Bung Karno dan Fidel Castro adalah idola Mandela. Persatuan perjuangan antara kaum Nasionalis dan Komunis, serta strategi perjuangan di level politik, pemogokan buruh dan sabotase fisik juga dijalankan Mandela. Kolaborasi ANC dan Partai Komunis Afrika Selatan menghantarkannya ke penjara tahun 1962.  

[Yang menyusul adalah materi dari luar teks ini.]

-- pv_equiv track=rewrite | github.com/Gczmy/Blood-On-The-Clocktower | main.py | soothsayer
-- ===== SOURCE A (Python) =====
-- Demon = ["小恶魔"]
--
-- def soothsayer(players_info, Soothsayer_player_1, Soothsayer_player_2):
--     """
--     占卜师
--     每晚都可选择2名玩家得知其中是否存在恶魔身份。但在游戏开始时，会有一名随机玩家（无论身份）被占卜师视为恶魔直到游戏结束，占卜师不知道其真实身份。
--     返回：[选择的玩家1, 选择的玩家2, 是否存在恶魔身份]
--     """
--     role_1 = [v[1] for k, v in players_info.items() if v[0] == Soothsayer_player_1][0]
--     role_2 = [v[1] for k, v in players_info.items() if v[0] == Soothsayer_player_2][0]
--     player_1 = [k for k, v in players_info.items() if v[0] == Soothsayer_player_1][0]
--     player_2 = [k for k, v in players_info.items() if v[0] == Soothsayer_player_2][0]
--     if role_1 in Demon or role_2 in Demon:
--         result = " 中存在恶魔身份"
--     else:
--         result = " 中不存在恶魔身份"
--     return [player_1 + " 和 " + player_2 + result]
-- ===== SOURCE B (Python) =====
-- Demon = ["小恶魔"]
--
-- def soothsayer(players_info, Soothsayer_player_1, Soothsayer_player_2):
--     # One pass: index first occurrence of each v[0] -> (key, whole value),
--     # then resolve both players by dict lookup.
--     idx = {}
--     for k, v in players_info.items():
--         if v[0] not in idx:
--             idx[v[0]] = (k, v)
--     player_1, v1 = idx[Soothsayer_player_1]
--     player_2, v2 = idx[Soothsayer_player_2]
--     role_1 = v1[1]
--     role_2 = v2[1]
--     if role_1 in Demon or role_2 in Demon:
--         result = " 中存在恶魔身份"
--     else:
--         result = " 中不存在恶魔身份"
--     return [player_1 + " 和 " + player_2 + result]
-- ===== Notes on version B (the rewrite author's own statement) =====
-- stated objective: simpler
-- what changed: A runs four separate list comprehensions over the items (two per player); B builds a first-occurrence index dict keyed by v[0] in one pass and resolves both players by lookup.
import Mathlib
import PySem

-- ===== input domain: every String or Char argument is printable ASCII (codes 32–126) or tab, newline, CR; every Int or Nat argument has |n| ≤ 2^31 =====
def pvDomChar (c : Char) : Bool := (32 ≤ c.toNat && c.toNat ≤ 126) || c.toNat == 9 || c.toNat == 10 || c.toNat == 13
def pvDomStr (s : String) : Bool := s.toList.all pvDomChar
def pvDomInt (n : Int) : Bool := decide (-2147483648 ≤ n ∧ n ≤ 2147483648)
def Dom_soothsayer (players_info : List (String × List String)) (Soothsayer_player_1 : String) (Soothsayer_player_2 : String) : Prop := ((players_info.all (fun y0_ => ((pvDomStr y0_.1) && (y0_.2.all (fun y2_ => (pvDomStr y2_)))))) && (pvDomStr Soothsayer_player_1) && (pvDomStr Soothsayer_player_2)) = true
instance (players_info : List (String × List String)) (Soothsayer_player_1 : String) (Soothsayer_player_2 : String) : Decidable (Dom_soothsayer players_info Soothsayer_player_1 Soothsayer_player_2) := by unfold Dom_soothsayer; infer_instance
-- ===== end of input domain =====

-- B replaces A's four comprehension passes by one indexing pass over the dict plus two lookups (objective: simpler).

-- ===== PORT A =====
def Demon : List String := ["小恶魔"]

def soothsayer (players_info : List (String × List String)) (Soothsayer_player_1 : String) (Soothsayer_player_2 : String) : List String :=
  let role_1 := ((players_info.filter (fun kv => PySem.List.pyGet? kv.2 0 == some Soothsayer_player_1)).map
      (fun kv => (PySem.List.pyGet? kv.2 1).getD "")).head?.getD ""
  let role_2 := ((players_info.filter (fun kv => PySem.List.pyGet? kv.2 0 == some Soothsayer_player_2)).map
      (fun kv => (PySem.List.pyGet? kv.2 1).getD "")).head?.getD ""
  let player_1 := ((players_info.filter (fun kv => PySem.List.pyGet? kv.2 0 == some Soothsayer_player_1)).map
      (fun kv => kv.1)).head?.getD ""
  let player_2 := ((players_info.filter (fun kv => PySem.List.pyGet? kv.2 0 == some Soothsayer_player_2)).map
      (fun kv => kv.1)).head?.getD ""
  let result := if role_1 ∈ Demon ∨ role_2 ∈ Demon then " 中存在恶魔身份" else " 中不存在恶魔身份"
  [player_1 ++ " 和 " ++ player_2 ++ result]

-- ===== PORT B =====
def soothsayer_alt (players_info : List (String × List String)) (Soothsayer_player_1 : String) (Soothsayer_player_2 : String) : List String :=
  let idx : PySem.Dict String (String × List String) :=
    players_info.foldl (fun d kv =>
      let key := (PySem.List.pyGet? kv.2 0).getD ""
      if d.contains key then d else d.insert key (kv.1, kv.2)) PySem.Dict.empty
  let e1 := (idx.get? Soothsayer_player_1).getD ("", [])
  let e2 := (idx.get? Soothsayer_player_2).getD ("", [])
  let role_1 := (PySem.List.pyGet? e1.2 1).getD ""
  let role_2 := (PySem.List.pyGet? e2.2 1).getD ""
  let result := if role_1 ∈ Demon ∨ role_2 ∈ Demon then " 中存在恶魔身份" else " 中不存在恶魔身份"
  [e1.1 ++ " 和 " ++ e2.1 ++ result]

-- ===== PRECONDITION & SPEC =====
-- Pre_ excludes exactly the inputs on which the Python A raises IndexError: some role list is
-- empty (v[0] raises), a queried player has no matching entry ([...][0] raises), or a matching
-- entry has fewer than 2 fields (v[1] raises).
def Pre_soothsayer (players_info : List (String × List String)) (Soothsayer_player_1 : String) (Soothsayer_player_2 : String) : Prop :=
  (∀ kv ∈ players_info, kv.2 ≠ []) ∧
  (∃ kv ∈ players_info, kv.2.head? = some Soothsayer_player_1) ∧
  (∃ kv ∈ players_info, kv.2.head? = some Soothsayer_player_2) ∧
  (∀ kv ∈ players_info, (kv.2.head? = some Soothsayer_player_1 ∨ kv.2.head? = some Soothsayer_player_2) → 2 ≤ kv.2.length)
instance (players_info : List (String × List String)) (Soothsayer_player_1 : String) (Soothsayer_player_2 : String) : Decidable (Pre_soothsayer players_info Soothsayer_player_1 Soothsayer_player_2) := by unfold Pre_soothsayer; infer_instance

def pvWitness_soothsayer : (List (String × List String)) × String × String :=
  ([("p1", ["alice", "imp"]), ("p2", ["bob", "villager"])], "alice", "bob")

def Spec_soothsayer (players_info : List (String × List String)) (Soothsayer_player_1 : String) (Soothsayer_player_2 : String) (out : List String) : Prop := out = soothsayer_alt players_info Soothsayer_player_1 Soothsayer_player_2
instance (players_info : List (String × List String)) (Soothsayer_player_1 : String) (Soothsayer_player_2 : String) (out : List String) : Decidable (Spec_soothsayer players_info Soothsayer_player_1 Soothsayer_player_2 out) := by unfold Spec_soothsayer; infer_instance

-- ===== CLAIM (what is proved, stated in full; the proofs are below) =====
def Claim_equal_soothsayer : Prop := ∀ (players_info : List (String × List String)) (Soothsayer_player_1 : String) (Soothsayer_player_2 : String), Dom_soothsayer players_info Soothsayer_player_1 Soothsayer_player_2 → Pre_soothsayer players_info Soothsayer_player_1 Soothsayer_player_2 → Spec_soothsayer players_info Soothsayer_player_1 Soothsayer_player_2 (soothsayer players_info Soothsayer_player_1 Soothsayer_player_2)

-- ===== LEMMAS AND PROOFS =====

-- The index dict built by B's fold looks up to the FIRST entry whose v[0] equals the key.
theorem get?_fold_idx (l : List (String × List String)) (d : PySem.Dict String (String × List String)) (s : String) :
    (l.foldl (fun d kv =>
        let key := (PySem.List.pyGet? kv.2 0).getD ""
        if d.contains key then d else d.insert key (kv.1, kv.2)) d).get? s
      = ((d.get? s).or
          (((l.filter (fun kv => (PySem.List.pyGet? kv.2 0).getD "" == s)).head?).map (fun kv => (kv.1, kv.2)))) := by
  induction l generalizing d with
  | nil => simp
  | cons kv t ih =>
    simp only [List.foldl_cons, List.filter_cons]
    rw [ih]
    by_cases hp : ((PySem.List.pyGet? kv.2 0).getD "" == s) = true
    · have hks : (PySem.List.pyGet? kv.2 0).getD "" = s := by simpa using hp
      simp only [hp, if_pos, List.head?_cons, Option.map_some]
      by_cases hc : PySem.Dict.contains d ((PySem.List.pyGet? kv.2 0).getD "") = true
      · have hsome : (d.get? s).isSome := by
          rw [← hks, ← PySem.Dict.contains_eq_isSome_get?]; exact hc
        simp only [hc, if_pos]
        obtain ⟨v, hv⟩ := Option.isSome_iff_exists.mp hsome
        simp [hv]
      · have hnone : d.get? s = none := by
          rw [← hks] at *
          cases h : d.get? ((PySem.List.pyGet? kv.2 0).getD "") with
          | none => rfl
          | some v => exact absurd (by rw [PySem.Dict.contains_eq_isSome_get?, h]; rfl) hc
        simp only [hc, Bool.false_eq_true, if_false]
        rw [hks, PySem.Dict.get?_insert_self, hnone]
        simp
    · have hks : (PySem.List.pyGet? kv.2 0).getD "" ≠ s := by simpa using hp
      simp only [hp]
      by_cases hc : PySem.Dict.contains d ((PySem.List.pyGet? kv.2 0).getD "") = true
      · simp [hc]
      · simp only [hc, Bool.false_eq_true, if_false]
        rw [PySem.Dict.get?_insert_of_ne _ _ (fun h => hks h.symm)]


theorem pred_congr (l : List (String × List String)) (hne : ∀ kv ∈ l, kv.2 ≠ []) (s : String) :
    l.filter (fun kv => (PySem.List.pyGet? kv.2 0).getD "" == s)
      = l.filter (fun kv => PySem.List.pyGet? kv.2 0 == some s) := by
  apply List.filter_congr
  intro kv hkv
  cases h : kv.2 with
  | nil => exact absurd h (hne kv hkv)
  | cons c cs => simp [pysem]

theorem filter_head (l : List (String × List String)) (s : String)
    (hex : ∃ kv ∈ l, kv.2.head? = some s) :
    ∃ kv1 t1, l.filter (fun kv => PySem.List.pyGet? kv.2 0 == some s) = kv1 :: t1 := by
  obtain ⟨kv, hmem, hh⟩ := hex
  have hp : (PySem.List.pyGet? kv.2 0 == some s) = true := by
    cases h : kv.2 with
    | nil => rw [h] at hh; simp at hh
    | cons c cs => rw [h] at hh; simp at hh; simp [pysem, hh]
  have hmf : kv ∈ l.filter (fun kv => PySem.List.pyGet? kv.2 0 == some s) :=
    List.mem_filter.mpr ⟨hmem, hp⟩
  cases hf : l.filter (fun kv => PySem.List.pyGet? kv.2 0 == some s) with
  | nil => rw [hf] at hmf; simp at hmf
  | cons a b => exact ⟨a, b, rfl⟩

-- ===== VERDICT (by name: the statement is the Claim_ definition above) =====
theorem soothsayer_spec : Claim_equal_soothsayer := by
  intro l s1 s2 _ hpre
  obtain ⟨hne, hex1, hex2, -⟩ := hpre
  obtain ⟨kv1, t1, hf1⟩ := filter_head l s1 hex1
  obtain ⟨kv2, t2, hf2⟩ := filter_head l s2 hex2
  unfold Spec_soothsayer soothsayer soothsayer_alt
  simp only [get?_fold_idx, pred_congr l hne, hf1, hf2, PySem.Dict.get?_empty,
    List.head?_cons, Option.map_some, List.map_cons]
  simp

Seperti Bung Karno yang bangga dengan peci dan menggantungkannya di dinding istana Buckingham Inggeris, Mandela gandrung dan bangga berbusana batik.  Di Afrika Selatan –  batik dinamai Madiba, menurut nama anak pertama Mandela. Batik Madiba telah melekat dengan Mandela. Tidak ada warga Afrika Selatan yang berani memakai batik. Takut kualat katanya. Mirip seperti ketakutan orang Indonesia memakai gaun dan pakaian hijau di sekitar Pantai Pelabuhan Ratu.  Kita senang dengan promosi batik ini. Tetapi hati-hati. Telah ada satu Perusahaan di luar negeri  yang mengklaim madiba sebagai asli Afrika Selatan. Kalau ini diteruskannya  dengan mendaftarkan hak paten, maka sesuai TRIPS (Trade-Related Aspects of Intellectual Property Rights) di bawah WTO (World Trade Organization), klaim ini dapat  merugikan Indonesia.

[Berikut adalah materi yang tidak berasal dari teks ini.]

theorem pv_result_eq (string : String) (w : List (String × Int)) (pd : List String) :
    PySem.List.pyGetD
      (List.foldl
        (fun dp i =>
          if PySem.List.pyGetD dp i [] ≠ [] then
            List.foldl
              (fun dp j =>
                if PySem.Str.slice string (some i) (some j) ∈ pd then
                  PySem.List.pySetD dp j
                    (PySem.List.pyGetD dp j [] ++
                      List.map
                        (fun p =>
                          (p.1 ++ [PySem.Str.slice string (some i) (some j)],
                            p.2 + PySem.Dict.getD (PySem.Dict.mk w) (PySem.Str.slice string (some i) (some j)) 1))
                        (PySem.List.pyGetD dp i []))
                else
                  PySem.List.pySetD dp j
                    (PySem.List.pyGetD dp j [] ++
                      List.map (fun p => (p.1 ++ [PySem.Str.slice string (some i) (some j)], p.2 + 1))
                        (PySem.List.pyGetD dp i [])))
              dp (PySem.List.pyRange (i + 1) ((string.toList.length : Int) + 1) 1)
          else dp)
        (PySem.List.pySetD ((PySem.List.pyRange 0 ((string.toList.length : Int) + 1) 1).map (fun _ => [])) 0 [([], 0)])
        (PySem.List.pyRange 0 (string.toList.length : Int) 1))
      (string.toList.length : Int) [] = full_cut_altF string w pd string.toList.length := by
  have h0 : ((0 : Nat) : Int) = 0 := by norm_cast
  have hfold := pv_foldl_pyRange_inv
    (fun dp i =>
      if PySem.List.pyGetD dp i [] ≠ [] then
        List.foldl
          (fun dp j =>
            if PySem.Str.slice string (some i) (some j) ∈ pd then
              PySem.List.pySetD dp j
                (PySem.List.pyGetD dp j [] ++
                  List.map
                    (fun p =>
                      (p.1 ++ [PySem.Str.slice string (some i) (some j)],
                        p.2 + PySem.Dict.getD (PySem.Dict.mk w) (PySem.Str.slice string (some i) (some j)) 1))
                    (PySem.List.pyGetD dp i []))
            else
              PySem.List.pySetD dp j
                (PySem.List.pyGetD dp j [] ++
                  List.map (fun p => (p.1 ++ [PySem.Str.slice string (some i) (some j)], p.2 + 1))
                    (PySem.List.pyGetD dp i [])))
          dp (PySem.List.pyRange (i + 1) ((string.toList.length : Int) + 1) 1)
      else dp)
    0 string.toList.length (pvQO string w pd string.toList.length)
    (fun i s _ hi hQ => pv_outer_step string w pd string.toList.length i s hi hQ)
    (Nat.zero_le _)
    (PySem.List.pySetD ((PySem.List.pyRange 0 ((string.toList.length : Int) + 1) 1).map (fun _ => [])) 0 [([], 0)])
    (pv_dp0 string w pd string.toList.length)
  rw [h0] at hfold
  rw [PySem.List.pyGetD_natCast, hfold.2 string.toList.length (le_refl _), ← altF_eq_Ptab]

-- ===== VERDICT (by name: the statement is the Claim_ definition above) =====
theorem full_cut_spec : Claim_equal_full_cut := by
  intro string w pd _
  unfold Spec_full_cut
  conv_lhs => unfold full_cut
  simp only [PySem.Str.len_eq]
  rw [pv_result_eq string w pd]
  rfl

Dalam masa jabatannya sebagai Presiden Afrika Selatan (1994 – 1999), Mandela mendapat giliran sebagai Ketua Gerakan Non Blok. Bulan April 2000 Presiden Abdurrahman Wahid (Gus Dur) ke Afrika Selatan berusaha menemui Mandela sang idola untuk menimba ilmu  rekonsiliasi,  menentang rasisme yang melembaga, kemiskinan dan diskriminasi.  Gus Dur berhasil mengangkat kembali budaya Tionghoa dan istilah Papua.  Namun idenya tentang rekonsiliasi dan pengampunan massal untuk mengubur dendam politik lama, tidak mendapat sambutan dari para politisi pemegang saham reformasi yang berkuasa di Senayan.    

Mandela meletakkan periode transisi yang aman. Mantan Presiden rezim apartheid FW de Klerk didapuk jadi wakilnya dalam pemerintahan rekonsiliasi. Kebijakan afirmatif kepada kaum kulit hitam yang tertinggal dalam akses sumber daya ekonomi dan politik dijalankan tanpa menyulut sentimen rasialis.   Mandela hanya mau satu periode kepresidenan untuk menghindarkan pengkultus individuan serta memajukan kaderisasi. Thabo Mbeki sohib lama dan wakilnya di jaman perjuangan  ANC menggantikannya sebagai Presiden. Model ini ditiru oleh Xanana Gusmao pejuang Timor Leste yang menolak jabatan Presiden pada periode kedua.

Sementara Bung Karno, Pak Harto, Gus Dur dan Mandela menolak apartheid, SARA dan diskriminasi sebagai elan perjuangannya, dewasa ini justru kita sedang berada pada set back. Penggunaan istilah Jawa –  NON Jawa, agama X –  NON agama X, Putra Daerah –  NON Putra Daerah dan sebagainya, sesungguhnya telah mengingkari sesanti Bhinneka Tunggal Ika. Kosa kata sosial, politik dan praktek kenegaraan dalam pertimbangan  jabatan karier dan jabatan publik banyak berbau apartheid dan SARA, yang mengesampingkan merit system/ profesionalisme. Penolakan sekelompok massa terhadap penempatan Lurah di satu wilayah di ibu kota, atau pengusiran kelompok yang berbeda praktek keyakinan di satu daerah, hadir di ruang publik tanpa pembelaan dan perlindungan berarti.

Mandela – yang meninggal di usia 95 tahun pada 5 Desember 2013 lalu, akan dihantarkan ke peristirahatan terakhirnya dengan festival iringan musik, nyanyian dan  tarian suka cita oleh seluruh rakyatnya. Suatu tradisi pengucapan syukur disertai doa kiranya generasi yang ditinggalkan dianugerahi kebijakan yang sama.  [ Tradisi yang juga masih dapat ditemui di Tanah Batak atau Tanah Toraja manakala orang yang dituakan meninggal sempurna – saur matua bulung]. Ratusan pemimpin Negara juga akan menghadiri pemakamannya. Selamat jalan Mandela. Ompung/Mbah/Kakek yang  telah mengakhiri pertandingan yang baik, mencapai garis akhir, memelihara iman dan keyakinan akan nilai kemanusiaan yang hakiki.